De la elección de 1958 me recuerdo perfectamente, tenía nueve años durante la campaña. Aunque mis revistas preferidas eran Estadio, Barrabases y El Peneca también leía Topaze, una revista de sátira política y cada vez que llegaba a mis manos no entendía mucho, pero me hacían gracia las caricaturas.
El Pingüino que era una revista pícara, que hoy la encontraría inocente hasta un supernumerario del Opus Dei, estaba estrictamente prohibida en mi casa, pero la leía en casa de amigos. Tampoco eran bien recibidas la revista Okay y Simbad por razones que nunca logré comprender, y cuando recibíamos El Billiken de Argentina y el Corriere dei piccoli de Italia era fiesta.
Mi padre era alessandrista aunque no le disgustaba el lado moderno y europeo de Eduardo Frei Montalva. Por su parte, mi madre decía que no pasaría nada si ganaba Allende porque era de buena familia y no quería que volvieran los radicales con Bossay, a quien le atribuía ser masón; seguramente no sabía que Allende también lo era —los masones en mi casa no gustaban, se los consideraba enemigos de la Iglesia—, y a Bossay también se le atribuía un “negociado con el té”.
Para entender esto del rechazo a los masones, es necesario saber que en mi casa había un libro muy antiguo, de 1875, escrito por don Manuel Carbonero y Sol y Merás, quien era Parmenide Anfrisio entre los Arcades de Roma, camarero secreto de capa y espada de S.S. Pío IX, que se llamaba Fin funesto de los perseguidores y enemigos de la Iglesia, desde Herodes el Grande hasta nuestros días.
Entre ellos había muchos personajes históricos de los cuales uno inocentemente tenía buena opinión. La parte más escabrosa e interesante para un niño que, como yo, no estaba autorizado a leerlo, por ser lectura para mayores, eran las muertes aterradoras y los dolores por los que pasaban los protagonistas antes de su descenso a los infiernos. Entre las cosas que más me impresionaron era que Ana Bolena tenía seis dedos, y parece que algo tenía que ver eso con Belcebú.

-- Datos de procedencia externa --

-- pv_equiv track=rewrite | github.com/didogrigorov/Python-Algorithmic-Problems | Two Pointers/Array With Elements Not Equal to Average of Neighbors.py | reaarrangeArray
-- ===== SOURCE A (Python) =====
-- from typing import List
--
-- def reaarrangeArray(nums: List[int]) -> List[int]:
--     nums.sort()
--     result = []
--
--     left, right = 0, len(nums) - 1
--
--     while len(result) != len(nums):
--         result.append(nums[left])
--         left += 1
--
--         if left < right:
--             result.append(nums[right])
--             right -= 1
--
--     return result
-- ===== SOURCE B (Python) =====
-- from typing import List
--
-- def reaarrangeArray(nums: List[int]) -> List[int]:
--     nums.sort()
--     h = (len(nums) - 1) // 2
--     low = nums[:len(nums) - h]
--     high = nums[len(nums) - h:][::-1]
--     result = [x for pair in zip(low, high) for x in pair]
--     result += low[len(high):]
--     return result
-- ===== Notes on version B (the rewrite author's own statement) =====
-- stated objective: simpler
-- what changed: Replaces A's two-pointer while-loop with manual index bookkeeping by a precomputed split of the sorted list into a low half and a reversed high half, interleaved with zip plus a tail extend.
import Mathlib
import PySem

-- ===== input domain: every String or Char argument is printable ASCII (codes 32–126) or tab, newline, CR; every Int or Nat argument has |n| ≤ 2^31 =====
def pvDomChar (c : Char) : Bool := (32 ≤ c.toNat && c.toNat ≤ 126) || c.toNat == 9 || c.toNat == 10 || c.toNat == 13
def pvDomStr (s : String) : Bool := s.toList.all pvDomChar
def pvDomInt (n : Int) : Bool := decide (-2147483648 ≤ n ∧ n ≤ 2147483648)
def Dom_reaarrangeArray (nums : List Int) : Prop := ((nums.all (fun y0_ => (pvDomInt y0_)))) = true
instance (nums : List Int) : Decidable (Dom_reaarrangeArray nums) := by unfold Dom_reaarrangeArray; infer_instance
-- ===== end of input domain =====

-- B replaces A's two-pointer while-loop by a split of the sorted list into a low half and a
-- reversed high half interleaved with zip (objective: simpler). Both A and B sort nums in
-- place in Python; the equivalence proved here is about the RETURN value.

-- ===== PORT A =====
-- the while loop; fuel only bounds the iteration count (length+1 always suffices, each
-- iteration appends at least one element). pyGetD's default 0 is never used: both indices
-- are provably in range whenever they are read.
def pvALoop (s : List Int) (fuel : Nat) (left right : Int) (result : List Int) : List Int :=
  match fuel with
  | 0 => result
  | Nat.succ fuel =>
    if result.length = s.length then result
    else
      if left + 1 < right then
        pvALoop s fuel (left + 1) (right - 1)
          ((result ++ [PySem.List.pyGetD s left 0]) ++ [PySem.List.pyGetD s right 0])
      else
        pvALoop s fuel (left + 1) right (result ++ [PySem.List.pyGetD s left 0])

def reaarrangeArray (nums : List Int) : List Int :=
  let s := PySem.List.sorted nums id false
  pvALoop s (s.length + 1) 0 ((s.length : Int) - 1) []

-- ===== PORT B =====
-- nums[len(nums)-h:][::-1] is ported with List.reverse (PySem.List.slice?_none_none_neg_one:
-- s[::-1] is reverse); the list comprehension over zip is List.zip + flatMap.
def reaarrangeArray_alt (nums : List Int) : List Int :=
  let s := PySem.List.sorted nums id false
  let h := PySem.Int.floordiv ((s.length : Int) - 1) 2
  let low := PySem.List.slice s none (some ((s.length : Int) - h))
  let high := (PySem.List.slice s (some ((s.length : Int) - h)) none).reverse
  let result := (low.zip high).flatMap (fun p => [p.1, p.2])
  result ++ PySem.List.slice low (some ((high.length : Nat) : Int)) none

-- ===== PRECONDITION & SPEC =====
def Spec_reaarrangeArray (nums : List Int) (out : List Int) : Prop := out = reaarrangeArray_alt nums
instance (nums : List Int) (out : List Int) : Decidable (Spec_reaarrangeArray nums out) := by unfold Spec_reaarrangeArray; infer_instance

-- ===== CLAIM (what is proved, stated in full; the proofs are below) =====
def Claim_equal_reaarrangeArray : Prop := ∀ (nums : List Int), Dom_reaarrangeArray nums → Spec_reaarrangeArray nums (reaarrangeArray nums)

-- ===== LEMMAS AND PROOFS =====

lemma pvGetMid (pre ys : List Int) (y d : Int) :
    PySem.List.pyGetD (pre ++ y :: ys) (pre.length : Int) d = y := by
  simp [PySem.List.pyGetD_natCast, List.getD_eq_getElem?_getD]

-- the common normal form of both programs: alternately take from the front and the back
def pvG : List Int → List Int
  | [] => []
  | a :: tail =>
    if h : tail = [] then [a]
    else a :: tail.getLast h :: pvG tail.dropLast
termination_by xs => xs.length
decreasing_by simp [List.length_dropLast]

lemma pvG_cons_concat (a c : Int) (mid : List Int) :
    pvG (a :: (mid ++ [c])) = a :: c :: pvG mid := by
  rw [pvG, dif_neg (by simp)]
  simp

lemma pvG_short (a : Int) (tail : List Int) (h : tail.length ≤ 1) :
    pvG (a :: tail) = a :: pvG tail := by
  match tail with
  | [] => simp [pvG]
  | [b] => rw [show a :: [b] = a :: ([] ++ [b]) by simp, pvG_cons_concat]; simp [pvG]

theorem pvALoop_spec : ∀ (n : Nat) (seg : List Int), seg.length = n →
    ∀ (pre post acc : List Int) (fuel : Nat), seg.length ≤ fuel →
    acc.length = pre.length + post.length →
    pvALoop (pre ++ seg ++ post) fuel (pre.length : Int)
      ((pre.length : Int) + (seg.length : Int) - 1) acc = acc ++ pvG seg := by
  intro n
  induction n using Nat.strong_induction_on with
  | _ n ih =>
    intro seg hlen pre post acc fuel hfuel hacc
    match seg, hlen with
    | [], _ =>
      cases fuel with
      | zero => simp [pvALoop, pvG]
      | succ fuel =>
        rw [pvALoop, if_pos (by simp [hacc])]
        simp [pvG]
    | a :: tail, hlen =>
      cases fuel with
      | zero => simp at hfuel
      | succ fuel =>
        rw [pvALoop, if_neg (by simp [hacc]; omega)]
        have hga : PySem.List.pyGetD (pre ++ (a :: tail) ++ post) (pre.length : Int) 0 = a := by
          rw [show pre ++ (a :: tail) ++ post = pre ++ a :: (tail ++ post) by simp]
          exact pvGetMid _ _ _ _
        by_cases hsh : tail.length ≤ 1
        · rw [if_neg (by simp only [List.length_cons]; push_cast; omega)]
          have := ih tail.length (by simp at hlen; omega) tail rfl (pre ++ [a]) post (acc ++ [a]) fuel
            (by simp at hfuel; omega) (by simp [hacc]; omega)
          rw [hga]
          rw [show (pre.length : Int) + 1 = ((pre ++ [a]).length : Int) by
                simp only [List.length_cons, List.length_append, List.length_nil]; push_cast; omega,
              show (pre.length : Int) + ((a :: tail).length : Int) - 1
                 = ((pre ++ [a]).length : Int) + (tail.length : Int) - 1 by
                simp only [List.length_cons, List.length_append, List.length_nil]; push_cast; omega,
              show pre ++ (a :: tail) ++ post = (pre ++ [a]) ++ tail ++ post by simp]
          rw [this, pvG_short a tail hsh]
          simp
        · -- tail.length ≥ 2 : decompose tail = mid ++ [c]
          obtain ⟨mid, c, hmc⟩ : ∃ mid c, tail = mid ++ [c] := by
            rcases tail.eq_nil_or_concat with h | ⟨mid, c, h⟩
            · simp [h] at hsh
            · exact ⟨mid, c, by simpa using h⟩
          subst hmc
          rw [if_pos (by
            simp only [List.length_cons, List.length_append, List.length_nil] at hsh ⊢
            push_cast; omega)]
          have hgc : PySem.List.pyGetD (pre ++ (a :: (mid ++ [c])) ++ post)
              ((pre.length : Int) + ((a :: (mid ++ [c])).length : Int) - 1) 0 = c := by
            rw [show pre ++ (a :: (mid ++ [c])) ++ post = (pre ++ a :: mid) ++ c :: post by simp,
                show (pre.length : Int) + ((a :: (mid ++ [c])).length : Int) - 1
                   = (((pre ++ a :: mid).length : Nat) : Int) by
                  simp only [List.length_cons, List.length_append, List.length_nil]
                  push_cast; omega]
            exact pvGetMid _ _ _ _
          have := ih mid.length (by simp at hlen; omega) mid rfl (pre ++ [a]) (c :: post)
            ((acc ++ [a]) ++ [c]) fuel (by simp at hfuel ⊢; omega) (by simp [hacc]; omega)
          rw [hga, hgc]
          rw [show (pre.length : Int) + 1 = ((pre ++ [a]).length : Int) by
                simp only [List.length_cons, List.length_append, List.length_nil]; push_cast; omega,
              show (pre.length : Int) + ((a :: (mid ++ [c])).length : Int) - 1 - 1
                 = ((pre ++ [a]).length : Int) + (mid.length : Int) - 1 by
                simp only [List.length_cons, List.length_append, List.length_nil]; push_cast; omega,
              show pre ++ (a :: (mid ++ [c])) ++ post = (pre ++ [a]) ++ mid ++ (c :: post) by simp]
          rw [this, pvG_cons_concat]
          simp

theorem pvAlt_pure : ∀ (n : Nat) (t : List Int), t.length = n →
    (((t.take (t.length - (t.length - 1) / 2)).zip
        ((t.drop (t.length - (t.length - 1) / 2)).reverse)).flatMap (fun p => [p.1, p.2]))
      ++ (t.take (t.length - (t.length - 1) / 2)).drop
           ((t.drop (t.length - (t.length - 1) / 2)).reverse.length)
    = pvG t := by
  intro n
  induction n using Nat.strong_induction_on with
  | _ n ih =>
    intro t hlen
    match t with
    | [] => simp [pvG]
    | [a] => norm_num [pvG]
    | a :: b :: rest =>
      obtain ⟨mid, c, hmc⟩ : ∃ mid c, (b :: rest : List Int) = mid ++ [c] := by
        rcases (b :: rest).eq_nil_or_concat with h | ⟨mid, c, h⟩
        · simp at h
        · exact ⟨mid, c, by simpa using h⟩
      rw [hmc]
      match mid with
      | [] => norm_num [pvG]
      | b' :: mid' =>
        set mid := b' :: mid' with hmid
        have hm : 1 ≤ mid.length := by simp [hmid]
        have hk : (a :: (mid ++ [c])).length - ((a :: (mid ++ [c])).length - 1) / 2
            = (mid.length - (mid.length - 1) / 2) + 1 := by simp; omega
        rw [hk]
        rw [List.take_succ_cons, List.drop_succ_cons,
            List.take_append, List.drop_append,
            show mid.length - (mid.length - 1) / 2 - mid.length = 0 by omega]
        simp only [List.take_zero, List.drop_zero, List.append_nil,
          List.reverse_append, List.reverse_cons, List.reverse_nil, List.nil_append,
          List.cons_append, List.zip_cons_cons, List.flatMap_cons, List.length_cons,
          List.length_reverse, List.drop_succ_cons]
        have IH := ih mid.length
          (by have h2 := congrArg List.length hmc; simp at h2 hlen; omega) mid rfl
        rw [List.length_reverse] at IH
        rw [IH]
        rw [pvG_cons_concat]

theorem reaarrangeArray_eq_pvG (nums : List Int) :
    reaarrangeArray nums = pvG (PySem.List.sorted nums id false) := by
  unfold reaarrangeArray
  have := pvALoop_spec (PySem.List.sorted nums id false).length _ rfl [] []
    ([] : List Int) ((PySem.List.sorted nums id false).length + 1) (by omega) (by simp)
  simpa using this

theorem pvAlt_body (t : List Int) :
    (let h := PySem.Int.floordiv ((t.length : Int) - 1) 2
     let low := PySem.List.slice t none (some ((t.length : Int) - h))
     let high := (PySem.List.slice t (some ((t.length : Int) - h)) none).reverse
     let result := (low.zip high).flatMap (fun p => [p.1, p.2])
     result ++ PySem.List.slice low (some ((high.length : Nat) : Int)) none) = pvG t := by
  cases t with
  | nil => simp [pvG, PySem.List.slice]
  | cons x xs =>
    have hl : 1 ≤ (x :: xs).length := by simp
    have hfd : PySem.Int.floordiv (((x :: xs : List Int).length : Int) - 1) 2
        = ((((x :: xs).length - 1) / 2 : Nat) : Int) := by
      rw [show (((x :: xs : List Int).length : Int) - 1) = (((x :: xs).length - 1 : Nat) : Int)
            by omega,
          PySem.Int.floordiv_eq_ediv_of_pos (by norm_num)]
      norm_cast
    have h2 : ((x :: xs : List Int).length : Int) - ((((x :: xs).length - 1) / 2 : Nat) : Int)
        = (((x :: xs).length - ((x :: xs).length - 1) / 2 : Nat) : Int) := by omega
    simp only [hfd, h2, PySem.List.slice_to_natCast, PySem.List.slice_from_natCast]
    exact pvAlt_pure _ _ rfl

theorem reaarrangeArray_alt_eq_pvG (nums : List Int) :
    reaarrangeArray_alt nums = pvG (PySem.List.sorted nums id false) := by
  unfold reaarrangeArray_alt
  exact pvAlt_body _

-- ===== VERDICT (by name: the statement is the Claim_ definition above) =====
theorem reaarrangeArray_spec : Claim_equal_reaarrangeArray := by
  intro nums _
  unfold Spec_reaarrangeArray
  rw [reaarrangeArray_eq_pvG, reaarrangeArray_alt_eq_pvG]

En todo caso, Don Manuel, pese a ser muy piadoso, carecía de rigurosidad, pues Herodes el Grande reinó en Judea, Galilea, Samaria e Idumea entre el 37 y el 4 antes de Cristo, y si bien el hombre era malvado, disoluto, paranoico y servil con la dominación romana, mal pudo haber atacado a una Iglesia que por entonces no existía.
El papá de mi vecino y amigo Rolando Fuentes era jubilado de la Aduana y radical “de cogote colorado”, como dicen los mexicanos, quien tenía un gran cartel de Bossay en su casa.